Game of cones: A nulling strategy for modelling lensing convergence in cones with large deviation theory

TL;DR

This paper introduces a large-deviation theory-based nulling strategy for modeling lensing convergence in cones, accurately capturing non-Gaussian features and improving analysis of weak-lensing data for cosmological surveys.

Contribution

It develops a first-principles large-deviation model for lensing convergence that accounts for cone geometry and introduces a nulling procedure to enhance validity in tomographic analyses.

Findings

Model matches numerical simulations within 5% in tails at redshift 1

Analytical approximation enables practical implementation

Nulling procedure improves accuracy for tomographic weak-lensing analysis

Abstract

The distribution of the cosmic convergence field is modeled using a large-deviation principle where all non-Gaussian contributions are computed from first principles. The geometry of the past light cone is accounted for by constructing the total weak-lensing signal from contributions of the matter density in thin disk slices. The prediction of this model is successfully tested against numerical simulation with ray tracing, and found to be accurate within at least 5 per cent in the tails at redshift 1 and opening angle of 10 arcmin and even more so with increasing source redshift and opening angle. An accurate analytical approximation to the theory is also provided for practical implementation.
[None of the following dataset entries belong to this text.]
-- pv_equiv track=rewrite | github.com/mshafqats/HackerEarth | Math/Combinatorics/Basics of Combinatorics/Killjee and base X.py | solve
-- ===== SOURCE A (Python) =====
-- def solve (k, n):
--     # Write your code here
--     pre=0
--     ret=0
--     num=1
--     val=1
--     while(1):
--         num=num*k
--         if(num>n):
--             ret += (n-pre+1)*val
--             break
--         ret+=(num-pre)*val
--         pre=num
--         val+=1
--     return ret
-- ===== SOURCE B (Python) =====
-- def solve(k, n):
--     # Column-wise count: every 0..n contributes 1 digit (n+1 total);
--     # each power p = k, k^2, ... with p <= n adds one extra digit to the n-p+1 numbers >= p.
--     total = n + 1
--     p = k
--     while p <= n:
--         total += n - p + 1
--         p *= k
--     return total
-- ===== Notes on version B (the rewrite author's own statement) =====
-- stated objective: simpler
-- what changed: B transposes A's row-wise sum of (segment width)x(digit length) into a column-wise count: start from n+1 (one digit each) and add n-p+1 for every power p=k,k^2,...<=n, eliminating the pre/val state and all products.
import Mathlib
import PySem

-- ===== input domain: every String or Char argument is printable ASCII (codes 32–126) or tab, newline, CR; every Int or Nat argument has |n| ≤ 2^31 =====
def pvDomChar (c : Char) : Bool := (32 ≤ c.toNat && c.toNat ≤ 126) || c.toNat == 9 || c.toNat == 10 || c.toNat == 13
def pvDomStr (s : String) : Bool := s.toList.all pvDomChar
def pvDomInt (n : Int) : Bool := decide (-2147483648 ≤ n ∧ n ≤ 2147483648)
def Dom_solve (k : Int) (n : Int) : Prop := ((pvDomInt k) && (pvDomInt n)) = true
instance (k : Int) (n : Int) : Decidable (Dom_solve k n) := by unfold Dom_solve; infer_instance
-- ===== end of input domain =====

-- B replaces A's per-range (width × digit-length) accumulation by a column-wise count
-- (n+1 plus n-p+1 for each power p ≤ n); objective: simpler.

-- ===== PORT A =====
-- fuel-bounded transliteration of A's 'while(1)' loop; state (pre, ret, num, val) as in A.
-- Fuel exhaustion (only reached where the Python loop diverges) returns the
-- arbitrary sentinel 0.
def solveLoopA (k n : Int) : Nat → Int → Int → Int → Int → Int
  | 0, _, _, _, _ => 0
  | f + 1, pre, ret, num, val =>
    let num' := num * k
    if num' > n then ret + (n - pre + 1) * val
    else solveLoopA k n f num' (ret + (num' - pre) * val) num' (val + 1)

def solve (k : Int) (n : Int) : Int := solveLoopA k n (n.toNat + 2) 0 0 1 1

-- ===== PORT B =====
-- fuel-bounded transliteration of Source B's 'while p <= n' loop; state (p, total).
-- Same arbitrary sentinel 0 on fuel exhaustion (only reached where the Python loop diverges).
def solveLoopB (k n : Int) : Nat → Int → Int → Int
  | 0, _, _ => 0
  | f + 1, p, total =>
    if p ≤ n then solveLoopB k n f (p * k) (total + (n - p + 1)) else total

def solve_alt (k : Int) (n : Int) : Int := solveLoopB k n (n.toNat + 2) k (n + 1)

-- ===== PRECONDITION & SPEC =====
-- no Pre_: the two ports agree on every input (on inputs where the Python loops
-- diverge, both fuel-bounded ports exhaust the same fuel and return the same sentinel)
def Spec_solve (k : Int) (n : Int) (out : Int) : Prop := out = solve_alt k n
instance (k : Int) (n : Int) (out : Int) : Decidable (Spec_solve k n out) := by unfold Spec_solve; infer_instance

-- ===== CLAIM (what is proved, stated in full; the proofs are below) =====
def Claim_equal_solve : Prop := ∀ (k : Int) (n : Int), Dom_solve k n → Spec_solve k n (solve k n)

-- ===== LEMMAS AND PROOFS =====

-- Bisimulation with the Abel-summation invariant: A's state (pre, ret, num, val)
-- corresponds to B's state (p, total) with p = num*k and total = ret + (n-pre+1)*val.
theorem solveLoop_eq (k n : Int) : ∀ (f : Nat) (pre ret num val : Int),
    solveLoopA k n f pre ret num val
      = solveLoopB k n f (num * k) (ret + (n - pre + 1) * val) := by
  intro f
  induction f with
  | zero => intro pre ret num val; rfl
  | succ f ih =>
    intro pre ret num val
    simp only [solveLoopA, solveLoopB]
    by_cases h : num * k > n
    · rw [if_pos h, if_neg (not_le.mpr h)]
    · rw [if_neg h, if_pos (not_lt.mp h), ih]
      congr 1
      ring

-- ===== VERDICT (by name: the statement is the Claim_ definition above) =====
theorem solve_spec : Claim_equal_solve := by
  intro k n _
  unfold Spec_solve solve solve_alt
  rw [solveLoop_eq]
  norm_num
The lensing kernel that mixes physical scales along the line-of-sight tends to reduce the domain of validity of this theoretical approach compared to the three dimensional case of cosmic densities in spherical cells. This effect is shown to be avoidable if a nulling procedure is implemented in order to localise the lensing line-of-sight integrations in a tomographic analysis. Accuracy in the tails is thus achieved within a percent for source redshifts between 0.5 and 1.5 and an opening angle of 10 arcmin. Applications to future weak-lensing surveys like Euclid and the specific issue of shape noise are discussed.